I had a boy the spit of her by Remus Roulette. I like the dark brindle.


----------



## Guest (Feb 14, 2008)

bullbreeds said:


> She didnt look skinny to me.
> I had a boy the spit of her by Remus Roulette. I like the dark brindle.


Champion remus rouette is her dad 

She is a very dominant girl tho, Thats the one thing i donot like about her, Other then that she is so loving and very very knowing, She can open everything lol. Her daughter is just the bloody same


----------



## bullbreeds (Jan 14, 2008)

Thats funny aint it, I remember you saying you had one by him but I didnt know what one. 
Mine was great with the bigger dogs and his mother but hated my white bitch. He'd rip right into her for no reason at all. Strange because dogs and bitches usually get on. He's in Ireland now doing quite well in the ring.


----------



## Guest (Feb 14, 2008)

bullbreeds said:


> Thats funny aint it, I remember you saying you had one by him but I didnt know what one.
> Mine was great with the bigger dogs and his mother but hated my white bitch. He'd rip right into her for no reason at all. Strange because dogs and bitches usually get on. He's in Ireland now doing quite well in the ring.


Thats well mad coz my solid don't like my old staffy much for some reason, So i have to keep a very close eye if she is around my old girl ( which ain' often ) I can tell by her body language when she wants to have ago, Her ears go back and her face tightens and she goes stiff as a board and starts circling her.
I never really allow her around my old girl, Only for pictures which is ok or going out for walks together on their leads.

Nice to know your ex rumus is doing great in the ring


----------



## Guest (Feb 14, 2008)

dh.dti said:


> Great pic's!
> 
> lovely dogs


Ty darren


----------



## bullbreeds (Jan 14, 2008)

Eolabeo said:


> Thats well mad coz my solid don't like my old staffy much for some reason, So i have to keep a very close eye if she is around my old girl ( which ain' often ) I can tell by her body language when she wants to have ago, Her ears go back and her face tightens and she goes stiff as a board and starts circling her.
> I never really allow her around my old girl, Only for pictures which is ok or going out for walks together on their leads.
> 
> Nice to know your ex rumus is doing great in the ring


That how I tell if theres going to be a row, their body language changes 
Just goes to show how certain characteristics get passed on!


----------



## Guest (Feb 14, 2008)

bullbreeds said:


> That how I tell if theres going to be a row, their body language changes
> Just goes to show how certain characteristics get passed on!


It sure does.

iv'e found kalsar bred dogs very beautifull silly sociable dogs, Massive aswell 
If i had to get another il'd deffo go for a kalsar again for their size and nature and looks, Their lovely.


----------



## colliemerles (Nov 2, 2007)

they are lovely pictures, look like butter wouldnt melt ,lol


----------



## Guest (Feb 14, 2008)

LOL thx collie  They have their moments.


----------



## colliemerles (Nov 2, 2007)

Eolabeo said:


> LOL thx collie  They have their moments.

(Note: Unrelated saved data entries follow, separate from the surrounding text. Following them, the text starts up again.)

-- A's loop finds the greatest feasible cap in [l, r] (or returns ans if none)
theorem solveLoop_good (logs : List Int) (limit : Int) :
    ∀ (n : Nat) (l r ans : Int), (r + 1 - l).toNat ≤ n →
      (solveLoop logs limit l r ans = ans ∧ ∀ c, l ≤ c → c ≤ r → limit < solveSum logs c) ∨
      (l ≤ solveLoop logs limit l r ans ∧ solveLoop logs limit l r ans ≤ r ∧
        solveSum logs (solveLoop logs limit l r ans) ≤ limit ∧
        ∀ c, solveLoop logs limit l r ans < c → c ≤ r → limit < solveSum logs c) := by
  intro n
  induction n with
  | zero =>
    intro l r ans hle
    have hlr : ¬ l ≤ r := by omega
    rw [solveLoop]
    rw [dif_neg hlr]
    exact Or.inl ⟨rfl, fun c h1 h2 => by omega⟩
  | succ n ih =>
    intro l r ans hle
    rw [solveLoop]
    by_cases hlr : l ≤ r
    · have hmid := PySem.Int.floordiv_two_mid_bounds hlr
      rw [dif_pos hlr]
      by_cases hf : solveSum logs (PySem.Int.floordiv (l + r) 2) ≤ limit
      · simp only [hf, if_true]
        rcases ih (PySem.Int.floordiv (l + r) 2 + 1) r (PySem.Int.floordiv (l + r) 2)
            (by omega) with ⟨heq, hall⟩ | ⟨h1, h2, h3, h4⟩
        · rw [heq]
          exact Or.inr ⟨hmid.1, hmid.2, hf, hall⟩
        · exact Or.inr ⟨by omega, h2, h3, h4⟩
      · simp only [hf, if_false]
        have hup : ∀ c, PySem.Int.floordiv (l + r) 2 ≤ c → limit < solveSum logs c :=
          fun c hc => lt_of_lt_of_le (lt_of_not_ge hf) (solveSum_mono hc)
        rcases ih l (PySem.Int.floordiv (l + r) 2 - 1) ans (by omega) with
            ⟨heq, hall⟩ | ⟨h1, h2, h3, h4⟩
        · refine Or.inl ⟨heq, fun c hc1 hc2 => ?_⟩
          by_cases h : c ≤ PySem.Int.floordiv (l + r) 2 - 1
          · exact hall c hc1 h
          · exact hup c (by omega)
        · refine Or.inr ⟨h1, by omega, h3, fun c hc1 hc2 => ?_⟩
          by_cases h : c ≤ PySem.Int.floordiv (l + r) 2 - 1
          · exact h4 c hc1 h
          · exact hup c (by omega)
    · rw [dif_neg hlr]
      exact Or.inl ⟨rfl, fun c h1 h2 => absurd (le_trans h1 h2) hlr⟩

theorem sum_map_min_const : ∀ (l : List Int) (c : Int), (∀ y ∈ l, c ≤ y) →
    (l.map (fun y => min y c)).sum = (l.length : Int) * c := by
  intro l c
  induction l with
  | nil => simp
  | cons x t ih =>
      intro h
      have hx : min x c = c := by have := h x (by simp); omega
      have ht := ih (fun y hy => h y (by simp [hy]))
      simp only [List.map_cons, List.sum_cons, List.length_cons, hx, ht]
      push_cast
      ring

theorem pairwise_le_getLast : ∀ (l : List Int) (h : l ≠ []),
    l.Pairwise (· ≤ ·) → ∀ y ∈ l, y ≤ l.getLast h := by
  intro l
  induction l with
  | nil => intro h; exact absurd rfl h
  | cons x t ih =>
      intro h hp y hy
      rcases List.pairwise_cons.1 hp with ⟨hx, ht⟩
      cases t with
      | nil => simp at hy; simp [hy, List.getLast]
      | cons z u =>
          rw [List.getLast_cons (by simp)]
          rcases List.mem_cons.1 hy with rfl | hy'
          · exact le_trans (hx _ (List.getLast_mem _)) (le_refl _)
          · exact ih (by simp) ht y hy'

-- B's loop maintains: best is the greatest feasible cap among the segments seen so far
theorem altLoop_good (F : Int → Int) (limit r : Int) :
    ∀ (xs : List Int) (pre prev best : Int),
      xs.Pairwise (· ≤ ·) →
      (∀ x ∈ xs, prev ≤ max x 0) →
      0 ≤ prev →
      (∀ c, prev ≤ c → F c = pre + (xs.map (fun y => min y c)).sum) →
      0 ≤ best → best ≤ max r 0 →
      (best = 0 ∨ (best ≤ r ∧ F best ≤ limit)) →
      (∀ c, best < c → c ≤ r → c < prev → limit < F c) →
      GoodCap F limit r (altLoop limit r xs (xs.length : Int) pre prev best) := by
  intro xs
  induction xs with
  | nil =>
      intro pre prev best _ _ hprev0 hF hb0 hbr hbfeas hbtail
      rw [altLoop]
      by_cases hcond : prev ≤ r ∧ pre ≤ limit
      · rw [if_pos hcond]
        have hr0 : 0 ≤ r := le_trans hprev0 hcond.1
        have hFr : F r = pre := by
          have := hF r hcond.1; simpa using this
        have hmax : max best r = r := by omega
        rw [hmax]
        exact ⟨hr0, Or.inr ⟨le_refl r, by omega⟩, fun c h1 h2 => by omega⟩
      · rw [if_neg hcond]
        refine ⟨hb0, hbfeas, fun c h1 h2 => ?_⟩
        by_cases hcp : c < prev
        · exact hbtail c h1 h2 hcp
        · have hFc : F c = pre := by have := hF c (by omega); simpa using this
          have : ¬ pre ≤ limit := fun hple => hcond ⟨le_trans (by omega) h2, hple⟩
          omega
  | cons x rest ih =>
      intro pre prev best hsort hord hprev0 hF hb0 hbr hbfeas hbtail
      rcases List.pairwise_cons.1 hsort with ⟨hxrest, hsort'⟩
      have hprevx : prev ≤ max x 0 := hord x (by simp)
      have hn1 : (0:Int) < ((x :: rest).length : Int) := by
        simp only [List.length_cons]; push_cast; omega
      -- feasibility bracket on the segment [prev, min (x-1) r]
      have hseg : ∀ c, prev ≤ c → c < x →
          F c = pre + ((x :: rest).length : Int) * c := by
        intro c hc1 hc2
        have h1 := hF c hc1
        have h2 : ((x :: rest).map (fun y => min y c)).sum
            = ((x :: rest).length : Int) * c := by
          refine sum_map_min_const _ _ ?_
          intro y hy
          rcases List.mem_cons.1 hy with rfl | hy'
          · omega
          · have := hxrest y hy'; omega
        omega
      have hbracket : ∀ c, prev ≤ c → c < x → (F c ≤ limit ↔
          c ≤ PySem.Int.floordiv (limit - pre) ((x :: rest).length : Int)) := by
        intro c hc1 hc2
        rw [PySem.Int.le_floordiv_iff_mul_le hn1, hseg c hc1 hc2]
        constructor <;> intro h <;> nlinarith
      rw [altLoop]
      simp only []
      -- the new state
      have hklen : ((x :: rest).length : Int) - 1 = (rest.length : Int) := by
        simp only [List.length_cons]; push_cast; omega
      rw [hklen]
      set c0 := PySem.Int.floordiv (limit - pre) ((x :: rest).length : Int) with hc0
      set best' := if prev ≤ min (x - 1) r then
          if prev ≤ c0 then max best (min c0 (min (x - 1) r)) else best
        else best with hbest'
      have hb'ge : best ≤ best' := by
        rw [hbest']; split_ifs <;> omega
      have hb'0 : 0 ≤ best' := le_trans hb0 hb'ge
      have hb'r : best' ≤ max r 0 := by
        rw [hbest']; split_ifs with h1 h2 <;> omega
      have hb'feas : best' = 0 ∨ (best' ≤ r ∧ F best' ≤ limit) := by
        rw [hbest']
        split_ifs with h1 h2
        · by_cases hm : best ≤ min c0 (min (x - 1) r)
          · rw [max_eq_right hm]
            refine Or.inr ⟨by omega, ?_⟩
            have hin1 : prev ≤ min c0 (min (x - 1) r) := by omega
            have hin2 : min c0 (min (x - 1) r) < x := by omega
            exact (hbracket _ hin1 hin2).2 (by omega)
          · rw [max_eq_left (by omega)]; exact hbfeas
        · exact hbfeas
        · exact hbfeas
      have hb'tail : ∀ c, best' < c → c ≤ r → c < max x 0 → limit < F c := by
        intro c h1 h2 h3
        by_cases hcp : c < prev
        · exact hbtail c (by omega) h2 hcp
        · have hc1 : prev ≤ c := by omega
          have hcx : c < x := by omega
          have hchi : c ≤ min (x - 1) r := by omega
          have hph : prev ≤ min (x - 1) r := by omega
          have hgt : c0 < c := by
            rw [hbest'] at h1
            simp only [hph, if_true] at h1
            by_cases h2' : prev ≤ c0
            · simp only [h2', if_true] at h1; omega
            · omega
          have := (hbracket c hc1 hcx)
          omega
      have hF' : ∀ c, max x 0 ≤ c → F c = (pre + x) + (rest.map (fun y => min y c)).sum := by
        intro c hc
        have h1 := hF c (by omega)
        have hx : min x c = x := by omega
        simp only [List.map_cons, List.sum_cons, hx] at h1
        omega
      have hord' : ∀ y ∈ rest, max x 0 ≤ max y 0 := by
        intro y hy; have := hxrest y hy; omega
      exact ih (pre + x) (max x 0) best' hsort' hord' (by omega) hF' hb'0 hb'r hb'feas hb'tail

-- ===== VERDICT (by name: the statement is the Claim_ definition above) =====
theorem solve_spec : Claim_equal_solve := by
  intro logs limit _ hpre
  unfold Spec_solve
  obtain ⟨M, hM⟩ : ∃ m, PySem.List.max? logs (fun x => x) = some m := by
    cases h : PySem.List.max? logs (fun x => x) with
    | none => exact absurd ((PySem.List.max?_eq_none_iff _ _).1 h) hpre
    | some m => exact ⟨m, rfl⟩
  have hsne : PySem.List.sorted logs (fun x => x) ≠ [] := by
    intro h; exact hpre ((PySem.List.sorted_eq_nil_iff _ _ _).1 h)
  have hL : (PySem.List.sorted logs (fun x => x)).getLast? =
      some ((PySem.List.sorted logs (fun x => x)).getLast hsne) :=
    List.getLast?_eq_some_getLast hsne
  set L := (PySem.List.sorted logs (fun x => x)).getLast hsne with hLdef
  have hperm := PySem.List.sorted_perm logs (fun x => x) false
  have hML : M = L := by
    have h1 : M ≤ L := by
      refine pairwise_le_getLast _ hsne ?_ M ?_
      · exact PySem.List.sorted_pairwise logs (fun x => x)
      · exact (PySem.List.mem_sorted logs (fun x => x) false M).2 (PySem.List.max?_mem hM)
    have h2 : L ≤ M := by
      refine PySem.List.max?_isMax hM L ?_
      exact hperm.mem_iff.1 (List.getLast_mem hsne)
    omega
  have hsum : ∀ c : Int, solveSum logs c =
      0 + ((PySem.List.sorted logs (fun x => x)).map (fun y => min y c)).sum := by
    intro c
    rw [zero_add]
    exact ((hperm.map (fun y => min y c)).sum_eq).symm
  have hgoodB : GoodCap (solveSum logs) limit (min limit M) (solve_alt logs limit) := by
    rw [hML]
    unfold solve_alt
    simp only [hL]
    show GoodCap (solveSum logs) limit (min limit L)
      (altLoop limit (min limit L) (PySem.List.sorted logs (fun x => x))
        ((PySem.List.sorted logs (fun x => x)).length : Int) 0 0 0)
    refine altLoop_good (solveSum logs) limit (min limit L) _ 0 0 0
      (PySem.List.sorted_pairwise logs (fun x => x))
      (fun x _ => by omega) (le_refl 0) (fun c _ => hsum c) (le_refl 0)
      (by omega) (Or.inl rfl) (fun c h1 h2 h3 => by omega)
  have hgoodA : GoodCap (solveSum logs) limit (min limit M) (solve logs limit) := by
    unfold solve
    rw [hM]
    show GoodCap (solveSum logs) limit (min limit M) (solveLoop logs limit 0 (min limit M) 0)
    rcases solveLoop_good logs limit (min limit M + 1).toNat 0 (min limit M) 0
        (by omega) with ⟨heq, hall⟩ | ⟨h1, h2, h3, h4⟩
    · rw [heq]
      exact ⟨le_refl 0, Or.inl rfl, fun c hc1 hc2 => hall c (by omega) hc2⟩
    · exact ⟨h1, Or.inr ⟨h2, h3⟩, h4⟩
  exact goodCap_unique hgoodA hgoodB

so do alll dogs,......................and kids,.........................and men come to think of it,,,,,,,,,,,,,,,,


----------



## Guest (Feb 14, 2008)

Eolabeo said:


> Just a few pictures of my naughty hooligans
> 
> Can be hard work but they are worth it.
> 
> lol @ ozzy in pic 1, He looks like he has no chin hehehe


Love them dogs whats that brindle bull terrier ,a boy or a girl???? My kind of dogs ,nice dogs mate!


----------



## nici (Nov 10, 2007)

nice pics lovely looking dogs


----------



## Guest (Feb 14, 2008)

garryd said:


> Love them dogs whats that brindle bull terrier ,a boy or a girl???? My kind of dogs ,nice dogs mate!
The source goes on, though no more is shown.